Stored data entries
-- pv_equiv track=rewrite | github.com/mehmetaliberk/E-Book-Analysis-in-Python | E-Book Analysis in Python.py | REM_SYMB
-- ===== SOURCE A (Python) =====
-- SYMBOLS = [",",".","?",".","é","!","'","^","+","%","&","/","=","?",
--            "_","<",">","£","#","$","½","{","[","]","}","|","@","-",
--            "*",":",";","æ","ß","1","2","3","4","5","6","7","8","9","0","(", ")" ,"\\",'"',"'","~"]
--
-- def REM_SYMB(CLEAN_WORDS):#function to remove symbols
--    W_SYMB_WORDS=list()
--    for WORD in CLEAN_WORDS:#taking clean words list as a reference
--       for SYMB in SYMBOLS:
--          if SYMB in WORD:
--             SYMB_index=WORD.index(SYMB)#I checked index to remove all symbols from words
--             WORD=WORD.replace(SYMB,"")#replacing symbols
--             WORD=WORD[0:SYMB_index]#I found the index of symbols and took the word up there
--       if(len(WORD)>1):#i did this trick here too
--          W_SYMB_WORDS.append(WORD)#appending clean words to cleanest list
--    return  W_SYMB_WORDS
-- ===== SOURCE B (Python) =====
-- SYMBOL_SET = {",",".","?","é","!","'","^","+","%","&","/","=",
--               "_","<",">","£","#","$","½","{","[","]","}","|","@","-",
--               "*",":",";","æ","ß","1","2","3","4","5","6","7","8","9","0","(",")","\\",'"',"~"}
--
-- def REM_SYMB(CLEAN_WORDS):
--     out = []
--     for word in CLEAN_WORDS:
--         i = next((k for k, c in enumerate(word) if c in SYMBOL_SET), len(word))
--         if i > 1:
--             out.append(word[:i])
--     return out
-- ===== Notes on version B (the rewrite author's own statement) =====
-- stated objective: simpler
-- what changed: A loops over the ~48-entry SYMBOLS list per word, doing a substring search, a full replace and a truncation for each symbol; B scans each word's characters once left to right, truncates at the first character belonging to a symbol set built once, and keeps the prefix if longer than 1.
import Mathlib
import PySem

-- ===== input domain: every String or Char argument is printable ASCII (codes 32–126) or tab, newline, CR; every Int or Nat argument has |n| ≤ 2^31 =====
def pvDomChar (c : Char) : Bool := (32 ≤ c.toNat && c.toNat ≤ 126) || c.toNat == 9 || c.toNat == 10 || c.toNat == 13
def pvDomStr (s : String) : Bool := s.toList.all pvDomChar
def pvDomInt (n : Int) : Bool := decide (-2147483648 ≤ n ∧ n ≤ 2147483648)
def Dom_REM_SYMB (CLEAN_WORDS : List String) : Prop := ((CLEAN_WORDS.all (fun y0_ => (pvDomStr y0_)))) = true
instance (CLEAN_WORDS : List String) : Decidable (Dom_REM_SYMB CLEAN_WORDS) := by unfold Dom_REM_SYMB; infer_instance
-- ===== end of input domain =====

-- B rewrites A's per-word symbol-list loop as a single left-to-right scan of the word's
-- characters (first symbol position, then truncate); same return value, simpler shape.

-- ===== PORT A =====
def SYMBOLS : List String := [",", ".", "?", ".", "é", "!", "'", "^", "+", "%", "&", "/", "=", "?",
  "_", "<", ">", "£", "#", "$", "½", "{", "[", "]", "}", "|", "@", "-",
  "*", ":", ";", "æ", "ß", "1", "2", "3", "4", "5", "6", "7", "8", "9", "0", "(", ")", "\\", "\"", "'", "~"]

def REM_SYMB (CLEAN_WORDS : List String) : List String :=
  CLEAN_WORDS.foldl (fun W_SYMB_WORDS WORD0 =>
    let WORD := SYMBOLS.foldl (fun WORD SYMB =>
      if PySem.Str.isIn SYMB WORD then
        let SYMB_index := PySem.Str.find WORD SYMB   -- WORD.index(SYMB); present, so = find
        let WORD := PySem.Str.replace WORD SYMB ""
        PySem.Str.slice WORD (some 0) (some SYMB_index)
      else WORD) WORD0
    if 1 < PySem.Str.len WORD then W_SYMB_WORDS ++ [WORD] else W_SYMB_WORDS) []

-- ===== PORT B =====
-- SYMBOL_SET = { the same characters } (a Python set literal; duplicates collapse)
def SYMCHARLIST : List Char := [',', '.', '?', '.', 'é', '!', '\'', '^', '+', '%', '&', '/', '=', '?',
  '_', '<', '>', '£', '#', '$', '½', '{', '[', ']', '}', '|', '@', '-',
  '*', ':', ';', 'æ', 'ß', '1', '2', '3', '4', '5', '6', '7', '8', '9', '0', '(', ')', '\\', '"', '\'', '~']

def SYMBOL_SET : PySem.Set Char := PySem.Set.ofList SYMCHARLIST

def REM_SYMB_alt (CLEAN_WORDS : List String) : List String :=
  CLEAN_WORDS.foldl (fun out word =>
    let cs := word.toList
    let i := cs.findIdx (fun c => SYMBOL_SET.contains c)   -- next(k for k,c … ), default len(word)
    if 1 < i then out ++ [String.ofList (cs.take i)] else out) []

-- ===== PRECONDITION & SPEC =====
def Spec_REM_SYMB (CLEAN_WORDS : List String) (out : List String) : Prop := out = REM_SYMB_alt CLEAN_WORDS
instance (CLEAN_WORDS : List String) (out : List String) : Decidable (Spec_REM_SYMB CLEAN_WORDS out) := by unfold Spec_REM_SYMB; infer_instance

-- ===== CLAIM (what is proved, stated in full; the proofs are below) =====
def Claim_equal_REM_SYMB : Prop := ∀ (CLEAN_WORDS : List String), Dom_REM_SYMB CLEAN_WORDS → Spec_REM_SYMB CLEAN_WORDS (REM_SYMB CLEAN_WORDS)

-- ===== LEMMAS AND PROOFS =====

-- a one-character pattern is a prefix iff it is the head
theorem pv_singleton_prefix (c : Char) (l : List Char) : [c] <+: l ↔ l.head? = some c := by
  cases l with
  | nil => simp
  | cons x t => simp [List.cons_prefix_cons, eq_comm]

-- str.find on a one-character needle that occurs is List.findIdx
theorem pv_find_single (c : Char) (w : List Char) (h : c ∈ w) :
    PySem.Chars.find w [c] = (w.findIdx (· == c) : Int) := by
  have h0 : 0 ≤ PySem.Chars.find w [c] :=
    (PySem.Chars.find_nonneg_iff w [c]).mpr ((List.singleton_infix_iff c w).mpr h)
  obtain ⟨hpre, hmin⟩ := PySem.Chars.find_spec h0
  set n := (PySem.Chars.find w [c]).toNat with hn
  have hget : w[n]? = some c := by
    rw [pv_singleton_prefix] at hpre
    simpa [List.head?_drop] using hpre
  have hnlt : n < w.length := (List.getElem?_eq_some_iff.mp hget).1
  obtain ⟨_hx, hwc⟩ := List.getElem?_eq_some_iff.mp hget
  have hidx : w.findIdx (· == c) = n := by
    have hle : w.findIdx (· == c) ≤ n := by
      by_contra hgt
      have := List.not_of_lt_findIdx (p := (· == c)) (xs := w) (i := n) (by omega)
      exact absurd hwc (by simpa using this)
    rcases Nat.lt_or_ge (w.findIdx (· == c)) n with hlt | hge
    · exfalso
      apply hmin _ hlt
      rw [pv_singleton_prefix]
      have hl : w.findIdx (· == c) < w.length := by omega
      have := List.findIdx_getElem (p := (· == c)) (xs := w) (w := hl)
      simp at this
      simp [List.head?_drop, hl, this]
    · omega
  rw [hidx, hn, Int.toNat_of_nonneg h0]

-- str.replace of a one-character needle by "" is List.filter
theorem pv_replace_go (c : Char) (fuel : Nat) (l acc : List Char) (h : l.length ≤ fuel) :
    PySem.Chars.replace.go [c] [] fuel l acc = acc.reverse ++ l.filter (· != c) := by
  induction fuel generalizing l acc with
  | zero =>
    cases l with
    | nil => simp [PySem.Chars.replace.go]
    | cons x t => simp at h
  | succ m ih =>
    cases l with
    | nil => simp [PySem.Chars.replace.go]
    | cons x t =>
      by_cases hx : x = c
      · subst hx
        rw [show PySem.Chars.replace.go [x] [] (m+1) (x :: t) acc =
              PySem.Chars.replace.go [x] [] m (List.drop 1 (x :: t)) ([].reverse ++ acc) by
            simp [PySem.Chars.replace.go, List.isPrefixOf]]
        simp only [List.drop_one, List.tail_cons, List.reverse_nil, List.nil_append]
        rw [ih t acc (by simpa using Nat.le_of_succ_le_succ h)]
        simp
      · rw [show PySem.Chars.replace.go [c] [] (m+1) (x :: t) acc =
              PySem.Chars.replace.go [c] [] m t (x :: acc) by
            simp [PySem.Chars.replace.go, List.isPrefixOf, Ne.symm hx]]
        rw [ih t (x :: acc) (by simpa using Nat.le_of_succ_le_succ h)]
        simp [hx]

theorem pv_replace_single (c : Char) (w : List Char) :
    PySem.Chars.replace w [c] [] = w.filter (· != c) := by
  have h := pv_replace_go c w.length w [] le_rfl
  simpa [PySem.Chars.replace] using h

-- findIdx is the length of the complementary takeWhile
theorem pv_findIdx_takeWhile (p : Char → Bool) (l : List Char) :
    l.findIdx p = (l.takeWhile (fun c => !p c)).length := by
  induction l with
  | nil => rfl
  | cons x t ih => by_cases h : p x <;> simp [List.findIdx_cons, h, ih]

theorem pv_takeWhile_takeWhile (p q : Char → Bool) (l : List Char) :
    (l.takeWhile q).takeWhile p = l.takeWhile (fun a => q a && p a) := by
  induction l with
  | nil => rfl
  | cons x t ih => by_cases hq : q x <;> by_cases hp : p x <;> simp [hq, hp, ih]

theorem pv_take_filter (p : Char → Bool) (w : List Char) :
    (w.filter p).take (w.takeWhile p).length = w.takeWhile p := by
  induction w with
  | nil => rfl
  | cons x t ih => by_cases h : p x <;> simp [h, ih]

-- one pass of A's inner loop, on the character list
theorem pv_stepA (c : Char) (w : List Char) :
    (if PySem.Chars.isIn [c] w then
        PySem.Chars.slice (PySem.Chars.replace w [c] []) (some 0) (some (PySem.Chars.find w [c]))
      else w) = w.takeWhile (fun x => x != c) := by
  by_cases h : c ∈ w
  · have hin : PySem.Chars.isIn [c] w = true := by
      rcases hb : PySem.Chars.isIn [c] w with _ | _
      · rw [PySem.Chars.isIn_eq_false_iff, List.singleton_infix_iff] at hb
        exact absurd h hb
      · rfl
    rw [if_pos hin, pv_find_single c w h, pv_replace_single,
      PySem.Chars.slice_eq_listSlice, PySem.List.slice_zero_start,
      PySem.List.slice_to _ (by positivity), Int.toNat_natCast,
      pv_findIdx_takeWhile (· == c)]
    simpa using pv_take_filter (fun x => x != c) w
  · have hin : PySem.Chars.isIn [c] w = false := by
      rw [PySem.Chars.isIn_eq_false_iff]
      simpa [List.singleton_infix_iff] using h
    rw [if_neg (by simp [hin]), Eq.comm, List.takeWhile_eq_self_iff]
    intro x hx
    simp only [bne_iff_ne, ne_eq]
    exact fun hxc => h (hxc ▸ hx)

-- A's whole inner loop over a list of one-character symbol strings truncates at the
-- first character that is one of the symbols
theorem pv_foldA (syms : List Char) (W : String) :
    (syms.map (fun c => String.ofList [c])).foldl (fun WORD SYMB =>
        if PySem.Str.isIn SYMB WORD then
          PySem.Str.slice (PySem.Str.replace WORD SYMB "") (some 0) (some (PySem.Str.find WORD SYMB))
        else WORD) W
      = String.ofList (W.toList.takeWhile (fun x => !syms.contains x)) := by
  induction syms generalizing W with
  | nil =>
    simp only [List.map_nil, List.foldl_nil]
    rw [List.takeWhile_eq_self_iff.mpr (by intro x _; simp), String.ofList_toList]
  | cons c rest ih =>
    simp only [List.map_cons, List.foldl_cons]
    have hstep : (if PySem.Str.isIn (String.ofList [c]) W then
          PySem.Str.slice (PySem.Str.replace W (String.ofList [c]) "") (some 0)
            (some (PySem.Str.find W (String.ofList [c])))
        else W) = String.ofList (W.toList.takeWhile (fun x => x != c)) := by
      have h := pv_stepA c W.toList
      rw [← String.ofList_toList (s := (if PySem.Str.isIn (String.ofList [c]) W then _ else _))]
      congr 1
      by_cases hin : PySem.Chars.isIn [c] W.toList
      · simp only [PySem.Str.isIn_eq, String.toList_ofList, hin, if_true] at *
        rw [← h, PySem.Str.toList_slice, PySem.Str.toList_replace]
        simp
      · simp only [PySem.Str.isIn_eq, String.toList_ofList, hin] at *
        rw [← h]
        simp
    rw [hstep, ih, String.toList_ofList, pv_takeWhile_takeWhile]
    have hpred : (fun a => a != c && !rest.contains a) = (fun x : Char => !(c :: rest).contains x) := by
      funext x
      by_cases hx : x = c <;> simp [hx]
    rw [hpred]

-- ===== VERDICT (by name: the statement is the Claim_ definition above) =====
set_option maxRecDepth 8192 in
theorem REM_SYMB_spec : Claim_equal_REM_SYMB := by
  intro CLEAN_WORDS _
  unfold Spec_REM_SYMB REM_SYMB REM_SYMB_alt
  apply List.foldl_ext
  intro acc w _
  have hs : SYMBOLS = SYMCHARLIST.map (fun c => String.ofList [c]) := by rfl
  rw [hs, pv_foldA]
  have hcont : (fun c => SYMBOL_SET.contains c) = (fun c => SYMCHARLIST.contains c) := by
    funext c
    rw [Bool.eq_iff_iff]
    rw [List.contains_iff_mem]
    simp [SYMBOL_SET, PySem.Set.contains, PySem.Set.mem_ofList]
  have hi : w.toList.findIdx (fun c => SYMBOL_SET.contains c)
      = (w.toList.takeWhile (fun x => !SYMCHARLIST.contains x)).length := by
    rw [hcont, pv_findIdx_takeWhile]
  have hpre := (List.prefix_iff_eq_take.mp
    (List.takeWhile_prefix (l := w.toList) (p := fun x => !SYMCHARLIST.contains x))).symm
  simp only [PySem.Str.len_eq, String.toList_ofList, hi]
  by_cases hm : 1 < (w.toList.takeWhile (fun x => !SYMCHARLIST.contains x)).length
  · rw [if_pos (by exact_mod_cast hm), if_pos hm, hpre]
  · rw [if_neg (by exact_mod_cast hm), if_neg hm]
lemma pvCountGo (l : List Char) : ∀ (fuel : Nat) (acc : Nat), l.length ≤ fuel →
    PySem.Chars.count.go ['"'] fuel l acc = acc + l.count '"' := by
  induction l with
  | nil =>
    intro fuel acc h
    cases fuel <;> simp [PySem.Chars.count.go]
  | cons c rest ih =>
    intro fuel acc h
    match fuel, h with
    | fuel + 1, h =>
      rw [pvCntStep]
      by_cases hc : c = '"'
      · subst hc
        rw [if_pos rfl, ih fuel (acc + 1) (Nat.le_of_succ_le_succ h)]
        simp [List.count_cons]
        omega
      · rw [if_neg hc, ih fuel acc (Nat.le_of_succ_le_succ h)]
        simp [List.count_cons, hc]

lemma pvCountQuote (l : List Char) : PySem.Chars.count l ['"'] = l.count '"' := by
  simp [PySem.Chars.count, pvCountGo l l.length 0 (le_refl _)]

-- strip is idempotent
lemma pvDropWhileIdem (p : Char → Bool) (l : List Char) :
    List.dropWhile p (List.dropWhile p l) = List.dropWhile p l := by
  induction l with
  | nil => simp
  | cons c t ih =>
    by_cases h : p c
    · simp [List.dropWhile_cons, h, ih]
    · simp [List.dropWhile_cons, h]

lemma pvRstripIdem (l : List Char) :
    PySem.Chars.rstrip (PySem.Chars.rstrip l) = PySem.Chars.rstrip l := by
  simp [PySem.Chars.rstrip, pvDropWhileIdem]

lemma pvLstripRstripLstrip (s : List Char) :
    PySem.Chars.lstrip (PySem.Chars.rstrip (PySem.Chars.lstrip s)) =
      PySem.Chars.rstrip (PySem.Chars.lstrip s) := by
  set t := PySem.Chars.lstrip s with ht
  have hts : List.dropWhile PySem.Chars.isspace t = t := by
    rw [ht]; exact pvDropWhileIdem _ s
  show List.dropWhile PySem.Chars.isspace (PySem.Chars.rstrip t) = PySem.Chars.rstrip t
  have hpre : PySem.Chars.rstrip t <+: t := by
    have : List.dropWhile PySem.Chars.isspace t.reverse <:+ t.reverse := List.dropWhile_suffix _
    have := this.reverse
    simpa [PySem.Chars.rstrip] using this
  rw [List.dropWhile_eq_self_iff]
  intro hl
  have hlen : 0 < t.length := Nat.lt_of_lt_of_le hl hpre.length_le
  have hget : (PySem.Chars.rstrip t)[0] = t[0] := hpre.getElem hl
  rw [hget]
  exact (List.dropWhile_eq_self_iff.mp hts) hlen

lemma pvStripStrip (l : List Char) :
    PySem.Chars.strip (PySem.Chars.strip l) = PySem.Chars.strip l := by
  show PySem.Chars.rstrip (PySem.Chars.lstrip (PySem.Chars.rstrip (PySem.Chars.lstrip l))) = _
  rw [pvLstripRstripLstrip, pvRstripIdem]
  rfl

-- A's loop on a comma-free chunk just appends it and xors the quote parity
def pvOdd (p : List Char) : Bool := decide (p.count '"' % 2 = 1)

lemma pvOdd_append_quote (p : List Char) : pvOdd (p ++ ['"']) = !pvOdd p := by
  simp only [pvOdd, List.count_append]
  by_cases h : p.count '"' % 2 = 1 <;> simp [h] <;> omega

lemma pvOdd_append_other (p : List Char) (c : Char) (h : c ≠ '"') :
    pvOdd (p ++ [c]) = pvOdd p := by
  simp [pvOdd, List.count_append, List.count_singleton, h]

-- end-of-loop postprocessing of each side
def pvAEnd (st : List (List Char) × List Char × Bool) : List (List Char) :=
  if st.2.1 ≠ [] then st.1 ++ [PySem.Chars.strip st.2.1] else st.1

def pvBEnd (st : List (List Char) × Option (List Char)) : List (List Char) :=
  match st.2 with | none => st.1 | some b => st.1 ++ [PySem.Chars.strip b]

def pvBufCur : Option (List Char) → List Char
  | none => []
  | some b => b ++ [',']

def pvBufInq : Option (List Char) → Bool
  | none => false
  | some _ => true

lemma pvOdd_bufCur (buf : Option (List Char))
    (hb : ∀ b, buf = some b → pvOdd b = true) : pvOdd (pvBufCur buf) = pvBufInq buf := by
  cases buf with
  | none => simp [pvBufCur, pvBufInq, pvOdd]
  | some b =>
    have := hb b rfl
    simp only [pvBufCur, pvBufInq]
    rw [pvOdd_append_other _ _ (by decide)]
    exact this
--
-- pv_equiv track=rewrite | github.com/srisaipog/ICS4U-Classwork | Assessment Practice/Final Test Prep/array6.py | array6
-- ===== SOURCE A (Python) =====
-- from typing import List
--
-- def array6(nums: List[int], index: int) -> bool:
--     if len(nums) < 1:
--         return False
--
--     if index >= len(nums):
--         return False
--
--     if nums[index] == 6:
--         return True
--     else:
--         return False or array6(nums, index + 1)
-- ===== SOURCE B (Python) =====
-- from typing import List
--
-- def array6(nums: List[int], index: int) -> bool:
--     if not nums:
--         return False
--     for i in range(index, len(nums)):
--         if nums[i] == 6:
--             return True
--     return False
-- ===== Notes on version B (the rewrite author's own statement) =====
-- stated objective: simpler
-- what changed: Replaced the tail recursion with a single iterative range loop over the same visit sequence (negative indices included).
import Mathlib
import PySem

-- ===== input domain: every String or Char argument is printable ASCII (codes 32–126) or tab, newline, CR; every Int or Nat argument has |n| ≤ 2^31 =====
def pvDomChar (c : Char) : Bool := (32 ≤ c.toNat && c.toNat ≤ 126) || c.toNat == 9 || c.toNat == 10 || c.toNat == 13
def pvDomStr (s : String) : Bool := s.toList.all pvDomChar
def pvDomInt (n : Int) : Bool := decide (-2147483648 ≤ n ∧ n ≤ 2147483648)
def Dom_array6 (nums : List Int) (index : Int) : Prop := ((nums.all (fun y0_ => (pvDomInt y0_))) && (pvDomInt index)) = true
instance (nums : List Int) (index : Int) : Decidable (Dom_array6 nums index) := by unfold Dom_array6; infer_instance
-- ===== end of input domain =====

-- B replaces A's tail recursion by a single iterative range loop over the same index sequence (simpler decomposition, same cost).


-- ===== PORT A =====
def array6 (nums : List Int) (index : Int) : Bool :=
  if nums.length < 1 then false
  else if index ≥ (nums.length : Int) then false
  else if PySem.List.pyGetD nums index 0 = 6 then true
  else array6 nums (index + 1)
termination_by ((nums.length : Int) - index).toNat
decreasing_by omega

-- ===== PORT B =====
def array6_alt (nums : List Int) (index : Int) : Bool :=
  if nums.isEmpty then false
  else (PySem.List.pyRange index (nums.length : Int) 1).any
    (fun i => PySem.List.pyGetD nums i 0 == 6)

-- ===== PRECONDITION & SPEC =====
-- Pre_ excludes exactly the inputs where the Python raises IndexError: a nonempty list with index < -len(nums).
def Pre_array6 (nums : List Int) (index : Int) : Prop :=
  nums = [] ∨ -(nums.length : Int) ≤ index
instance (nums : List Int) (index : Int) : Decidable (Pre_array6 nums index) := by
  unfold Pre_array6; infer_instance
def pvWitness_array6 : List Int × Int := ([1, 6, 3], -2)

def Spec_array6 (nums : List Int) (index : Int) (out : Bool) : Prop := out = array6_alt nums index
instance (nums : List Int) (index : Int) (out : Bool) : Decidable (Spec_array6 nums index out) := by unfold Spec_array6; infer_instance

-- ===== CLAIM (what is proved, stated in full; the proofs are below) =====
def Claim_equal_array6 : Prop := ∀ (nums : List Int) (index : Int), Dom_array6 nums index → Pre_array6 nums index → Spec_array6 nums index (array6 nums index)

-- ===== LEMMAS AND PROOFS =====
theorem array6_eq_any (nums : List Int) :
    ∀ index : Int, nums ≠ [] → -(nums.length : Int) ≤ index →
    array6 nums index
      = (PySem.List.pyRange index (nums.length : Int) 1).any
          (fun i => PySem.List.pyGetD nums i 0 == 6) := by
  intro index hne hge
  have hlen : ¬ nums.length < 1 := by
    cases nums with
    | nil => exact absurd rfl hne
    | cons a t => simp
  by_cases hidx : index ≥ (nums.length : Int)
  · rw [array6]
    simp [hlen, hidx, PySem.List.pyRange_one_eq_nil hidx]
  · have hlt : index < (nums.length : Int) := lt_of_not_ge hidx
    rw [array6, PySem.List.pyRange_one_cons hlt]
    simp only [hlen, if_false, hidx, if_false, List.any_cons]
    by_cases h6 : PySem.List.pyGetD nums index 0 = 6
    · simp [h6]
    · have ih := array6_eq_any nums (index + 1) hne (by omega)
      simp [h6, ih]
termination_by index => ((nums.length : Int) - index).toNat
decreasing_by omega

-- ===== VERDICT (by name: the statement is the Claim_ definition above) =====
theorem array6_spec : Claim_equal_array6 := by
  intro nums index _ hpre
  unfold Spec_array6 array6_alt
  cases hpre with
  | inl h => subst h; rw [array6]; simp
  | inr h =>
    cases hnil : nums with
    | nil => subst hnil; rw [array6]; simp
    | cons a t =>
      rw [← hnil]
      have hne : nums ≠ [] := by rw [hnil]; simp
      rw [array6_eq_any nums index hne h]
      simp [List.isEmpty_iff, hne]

**WORK TASK**
What is the count of lines in the data above containing the string "this"? Write the number and nothing else.

**EXERCISE RESPONSE**
7